### Stored data
● ● ●

-- pv_equiv track=rewrite | github.com/pansicheng/TransX | src/model/Test.py | relation_batch
-- ===== SOURCE A (Python) =====
-- import math
--
-- def relation_batch(test_data, relation_num, batch_size):
--     _test_data = dict([(i, [])
--                        for i in range(relation_num)])
--     # 每个 batch 只能有一种关系
--     for triple in test_data:
--         _test_data[triple[2]].append(triple)
--     test_data = []
--     # 每个 batch 的大小要求不超过 batch_size
--     for _test_sub in list(_test_data.values()):
--         for i in range(math.ceil(len(_test_sub)/batch_size)):
--             test_data.append(_test_sub[i*batch_size:(i+1)*batch_size])
--     return test_data
-- ===== SOURCE B (Python) =====
-- from itertools import groupby
--
-- def relation_batch(test_data, relation_num, batch_size):
--     batches = []
--     ordered = sorted(test_data, key=lambda triple: triple[2])
--     for _, group in groupby(ordered, key=lambda triple: triple[2]):
--         run = list(group)
--         for i in range(0, len(run), batch_size):
--             batches.append(run[i:i + batch_size])
--     return batches
-- ===== Notes on version B (the rewrite author's own statement) =====
-- stated objective: alternative
-- what changed: Instead of preallocating a dict keyed by range(relation_num) and appending each triple to its bucket, B stable-sorts a copy of test_data on triple[2], walks the runs of equal relation with itertools.groupby, and slices each run into batch_size chunks with range(0, len(run), batch_size).
-- outside the precondition, e.g. on relation_batch([], 0, 0): A returns [], B returns []
import Mathlib
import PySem

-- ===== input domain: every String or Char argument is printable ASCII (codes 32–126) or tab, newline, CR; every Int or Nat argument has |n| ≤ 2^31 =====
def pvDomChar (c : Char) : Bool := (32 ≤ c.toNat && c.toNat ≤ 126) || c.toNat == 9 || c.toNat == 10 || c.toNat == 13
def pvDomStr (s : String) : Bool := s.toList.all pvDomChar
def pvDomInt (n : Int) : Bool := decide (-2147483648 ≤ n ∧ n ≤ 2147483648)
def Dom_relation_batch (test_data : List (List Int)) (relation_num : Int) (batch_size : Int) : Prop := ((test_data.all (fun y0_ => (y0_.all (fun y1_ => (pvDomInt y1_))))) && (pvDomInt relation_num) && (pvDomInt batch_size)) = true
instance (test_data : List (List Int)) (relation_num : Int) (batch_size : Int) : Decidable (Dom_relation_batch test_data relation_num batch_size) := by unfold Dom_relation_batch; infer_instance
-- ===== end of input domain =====

-- B re-implements A (group triples by relation, then split each group into batches) by stable-sorting
-- a copy of test_data on triple[2] and slicing the runs of equal relation, instead of preallocating a
-- dict over range(relation_num); objective: alternative (same asymptotic cost up to the sort).

-- ===== PORT A =====
-- 'triple[2]' is ported as PySem.List.pyGetD triple 2 0: exact whenever 3 ≤ triple.length (Pre_);
-- 'math.ceil(len/batch_size)' is ported as the integer ceiling -((-len) // batch_size), exact for the
-- list lengths and nonzero batch sizes admitted here.
def relation_batch (test_data : List (List Int)) (relation_num : Int) (batch_size : Int) : List (List (List Int)) :=
  let _test_data := PySem.Dict.ofList
    ((PySem.List.pyRange 0 relation_num 1).map (fun i => (i, ([] : List (List Int)))))
  let d := test_data.foldl
    (fun d triple => d.modify (PySem.List.pyGetD triple 2 0) [] (fun l => l ++ [triple])) _test_data
  d.values.foldl (fun out _test_sub =>
    (PySem.List.pyRange 0 (-(PySem.Int.floordiv (-((_test_sub.length : Int))) batch_size)) 1).foldl
      (fun out i => out ++ [PySem.List.slice _test_sub (some (i * batch_size)) (some ((i + 1) * batch_size))])
      out) []
-- pv_equiv track=rewrite | github.com/sahn54/CSCI381-Python | final/Practice_6.py | triangle_numbers
-- ===== SOURCE A (Python) =====
-- def triangle_numbers(num):
--     value = 1
--     adding_value = 2
--     while num > 0:
--         yield value
--         value += adding_value
--         adding_value += 1
--         num -= 1
-- ===== SOURCE B (Python) =====
-- def triangle_numbers(num):
--     yield from (k * (k + 1) // 2 for k in range(1, num + 1))
-- ===== Notes on version B (the rewrite author's own statement) =====
-- stated objective: simpler
-- what changed: B replaces A's while-loop with two coupled running accumulators by a single generator expression mapping the closed-form triangle formula over a range of indices.
import Mathlib
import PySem

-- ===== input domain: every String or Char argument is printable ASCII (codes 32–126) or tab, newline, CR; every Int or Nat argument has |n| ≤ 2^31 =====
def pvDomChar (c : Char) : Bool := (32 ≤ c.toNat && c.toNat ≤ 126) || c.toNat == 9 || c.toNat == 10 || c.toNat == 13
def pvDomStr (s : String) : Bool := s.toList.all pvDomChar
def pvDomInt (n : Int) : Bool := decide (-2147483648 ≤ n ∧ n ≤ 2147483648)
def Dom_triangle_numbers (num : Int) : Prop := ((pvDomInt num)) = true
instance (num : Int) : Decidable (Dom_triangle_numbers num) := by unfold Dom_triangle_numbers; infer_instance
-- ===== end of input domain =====

-- B replaces A's two coupled running accumulators with a closed-form map over range(1, num+1) (simpler).


-- ===== PORT A =====
-- while num > 0: yield value; value += adding_value; adding_value += 1; num -= 1
-- (fuel = num.toNat counts the remaining iterations exactly)
def triangleA_loop (fuel : Nat) (value adding_value : Int) : List Int :=
  match fuel with
  | 0 => []
  | n + 1 => value :: triangleA_loop n (value + adding_value) (adding_value + 1)

def triangle_numbers (num : Int) : List Int :=
  triangleA_loop num.toNat 1 2

-- ===== PORT B =====
-- yield from (k*(k+1)//2 for k in range(1, num+1))
def triangle_numbers_alt (num : Int) : List Int :=
  (PySem.List.pyRange 1 (num + 1) 1).map (fun k => PySem.Int.floordiv (k * (k + 1)) 2)

-- ===== PRECONDITION & SPEC =====
def Spec_triangle_numbers (num : Int) (out : List Int) : Prop := out = triangle_numbers_alt num
instance (num : Int) (out : List Int) : Decidable (Spec_triangle_numbers num out) := by unfold Spec_triangle_numbers; infer_instance

-- ===== CLAIM (what is proved, stated in full; the proofs are below) =====
def Claim_equal_triangle_numbers : Prop := ∀ (num : Int), Dom_triangle_numbers num → Spec_triangle_numbers num (triangle_numbers num)

-- ===== LEMMAS AND PROOFS =====

-- invariant: A's state at start index i ≥ 1 is value = T_i (2*value = i*(i+1)), adding_value = i+1
theorem triangleA_loop_eq_map (n : Nat) (i v : Int) (hi : 1 ≤ i) (hv : 2 * v = i * (i + 1)) :
    triangleA_loop n v (i + 1)
      = (List.range n).map (fun (k : Nat) => PySem.Int.floordiv ((i + (k : Int)) * (i + (k : Int) + 1)) 2) := by
  induction n generalizing i v with
  | zero => rfl
  | succ n ih =>
    rw [List.range_succ_eq_map, List.map_cons, List.map_map]
    simp only [triangleA_loop]
    congr 1
    · rw [PySem.Int.floordiv_eq_ediv_of_pos (by omega)]
      have h0 : (i + ((0 : Nat) : Int)) = i := by push_cast; ring
      rw [h0, ← hv]
      omega
    · rw [ih (i + 1) (v + (i + 1)) (by omega) (by linear_combination hv)]
      apply List.map_congr_left
      intro k _
      simp only [Function.comp]
      congr 2 <;> push_cast <;> ring

-- ===== VERDICT (by name: the statement is the Claim_ definition above) =====
theorem triangle_numbers_spec : Claim_equal_triangle_numbers := by
  intro num _
  show triangle_numbers num = triangle_numbers_alt num
  unfold triangle_numbers triangle_numbers_alt
  rw [PySem.List.pyRange_one, List.map_map]
  have h2 : (num + 1 - 1).toNat = num.toNat := by omega
  have h := triangleA_loop_eq_map num.toNat 1 1 le_rfl (by ring)
  rw [h2, show (2 : Int) = 1 + 1 from rfl, h]
  apply List.map_congr_left
  intro k _
  simp only [Function.comp]
  congr 2
-- the first two elements of the reverse-sorted key list are the max and the second max
lemma sorted_take_two (keys : List Int) (hnd : keys.Nodup) (k1 k2 : Int)
    (h1 : k1 ∈ keys) (hmax : ∀ k ∈ keys, k ≤ k1) (h2 : k2 ∈ keys) (hlt : k2 < k1)
    (hsec : ∀ k ∈ keys, k ≠ k1 → k ≤ k2) :
    ∃ rest, PySem.List.sorted keys (fun x => x) true = k1 :: k2 :: rest := by
  have hperm : (PySem.List.sorted keys (fun x => x) true).Perm keys :=
    PySem.List.sorted_perm keys (fun x => x) true
  have hpw : (PySem.List.sorted keys (fun x => x) true).Pairwise (fun a b => b ≤ a) :=
    PySem.List.sorted_pairwise_rev keys (fun x => x)
  have hndS : (PySem.List.sorted keys (fun x => x) true).Nodup := hperm.nodup_iff.mpr hnd
  match hS : PySem.List.sorted keys (fun x => x) true with
  | [] =>
    exfalso; rw [hS] at hperm; exact absurd (hperm.symm.mem_iff.mp h1) (List.not_mem_nil)
  | [a] =>
    exfalso; rw [hS] at hperm
    have e1 : k1 = a := List.eq_of_mem_singleton (hperm.symm.mem_iff.mp h1)
    have e2 : k2 = a := List.eq_of_mem_singleton (hperm.symm.mem_iff.mp h2)
    omega
  | a :: b :: t =>
    rw [hS] at hperm hpw hndS
    have hamem : a ∈ keys := hperm.mem_iff.mp List.mem_cons_self
    have hge : ∀ y ∈ keys, y ≤ a := by
      intro y hy
      exact PySem.List.key_head_sorted_rev_ge _ _ hS y hy
    have ha : a = k1 := le_antisymm (hmax a hamem) (hge k1 h1)
    have hbt : (b :: t).Pairwise (fun x y => y ≤ x) := (List.pairwise_cons.mp hpw).2
    have hb_le : ∀ y ∈ b :: t, y ≤ b := by
      intro y hy
      rcases List.mem_cons.mp hy with h | h
      · omega
      · exact (List.pairwise_cons.mp hbt).1 y h
    have hbmem : b ∈ keys := hperm.mem_iff.mp (List.mem_cons_of_mem _ List.mem_cons_self)
    have hne : b ≠ a := by
      intro h; exact (List.nodup_cons.mp hndS).1 (h ▸ List.mem_cons_self)
    have hk2mem : k2 ∈ a :: b :: t := hperm.symm.mem_iff.mp h2
    have hk2bt : k2 ∈ b :: t := by
      rcases List.mem_cons.mp hk2mem with h | h
      · exfalso; omega
      · exact h
    have hb : b = k2 := le_antisymm (hsec b hbmem (by rw [ha] at hne; exact hne)) (hb_le k2 hk2bt)
    subst ha; subst hb; exact ⟨t, rfl⟩

def ScanInv (L : List (Int × Int)) (st : Int × Option (Int × Int) × Option Int) : Prop :=
  st.1 = L.length ∧
  (st.2.1 = none ↔ L = []) ∧
  (∀ k1 v1, st.2.1 = some (k1, v1) → (k1, v1) ∈ L ∧ ∀ p ∈ L, p.1 ≤ k1) ∧
  (st.2.2 = none ↔ L.length ≤ 1) ∧
  (∀ k2 k1 v1, st.2.2 = some k2 → st.2.1 = some (k1, v1) →
     k2 ∈ L.map Prod.fst ∧ k2 < k1 ∧ ∀ p ∈ L, p.1 ≠ k1 → p.1 ≤ k2)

● ● ●

### Task instructions
Search term "omega": return each line of the data that contains it.

### Answer area
    · rw [PySem.Int.floordiv_eq_ediv_of_pos (by omega)]
      omega
    · rw [ih (i + 1) (v + (i + 1)) (by omega) (by linear_combination hv)]
  have h2 : (num + 1 - 1).toNat = num.toNat := by omega
    omega
      · omega
      · exfalso; omega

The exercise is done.